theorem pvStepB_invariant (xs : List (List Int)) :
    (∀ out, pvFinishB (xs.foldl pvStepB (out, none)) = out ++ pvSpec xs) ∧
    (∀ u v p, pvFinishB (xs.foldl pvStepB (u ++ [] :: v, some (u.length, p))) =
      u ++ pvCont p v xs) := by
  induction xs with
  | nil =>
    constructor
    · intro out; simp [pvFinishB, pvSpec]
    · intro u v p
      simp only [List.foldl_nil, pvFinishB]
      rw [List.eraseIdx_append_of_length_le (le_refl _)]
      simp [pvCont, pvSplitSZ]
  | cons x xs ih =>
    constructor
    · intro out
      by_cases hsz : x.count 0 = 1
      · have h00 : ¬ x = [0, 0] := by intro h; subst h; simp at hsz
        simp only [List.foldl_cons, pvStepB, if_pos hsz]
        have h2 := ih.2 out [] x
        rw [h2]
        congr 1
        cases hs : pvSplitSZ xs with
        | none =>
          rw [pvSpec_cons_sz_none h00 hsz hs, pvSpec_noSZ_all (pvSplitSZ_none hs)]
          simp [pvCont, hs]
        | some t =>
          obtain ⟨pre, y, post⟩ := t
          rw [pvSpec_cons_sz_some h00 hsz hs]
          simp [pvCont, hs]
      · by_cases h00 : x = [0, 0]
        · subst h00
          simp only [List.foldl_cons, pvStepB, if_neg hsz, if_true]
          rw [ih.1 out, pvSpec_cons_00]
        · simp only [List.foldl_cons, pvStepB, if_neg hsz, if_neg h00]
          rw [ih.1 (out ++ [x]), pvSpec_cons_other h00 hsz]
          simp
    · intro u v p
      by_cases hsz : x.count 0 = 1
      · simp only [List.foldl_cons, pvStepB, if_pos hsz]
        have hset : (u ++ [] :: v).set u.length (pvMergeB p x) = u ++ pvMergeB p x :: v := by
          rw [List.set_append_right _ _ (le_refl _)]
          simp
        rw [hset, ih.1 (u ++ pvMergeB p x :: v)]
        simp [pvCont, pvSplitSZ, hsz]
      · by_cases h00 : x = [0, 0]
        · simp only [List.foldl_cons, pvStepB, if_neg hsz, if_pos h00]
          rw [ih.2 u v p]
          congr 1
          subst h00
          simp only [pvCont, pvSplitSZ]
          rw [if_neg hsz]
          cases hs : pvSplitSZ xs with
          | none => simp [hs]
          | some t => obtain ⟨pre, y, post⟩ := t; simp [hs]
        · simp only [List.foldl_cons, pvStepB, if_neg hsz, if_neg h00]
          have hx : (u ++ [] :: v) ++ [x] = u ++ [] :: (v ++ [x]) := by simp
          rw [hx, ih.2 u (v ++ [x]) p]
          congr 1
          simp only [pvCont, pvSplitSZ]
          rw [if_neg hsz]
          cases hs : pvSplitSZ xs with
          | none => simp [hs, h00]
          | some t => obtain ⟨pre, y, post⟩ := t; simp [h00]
::::::::::
## REQUIRED WORK
In the entries above, which lines hold the word "obtain"? Copy them out.

## WRITTEN ANSWER
          obtain ⟨pre, y, post⟩ := t
          | some t => obtain ⟨pre, y, post⟩ := t; simp [hs]
          | some t => obtain ⟨pre, y, post⟩ := t; simp [h00]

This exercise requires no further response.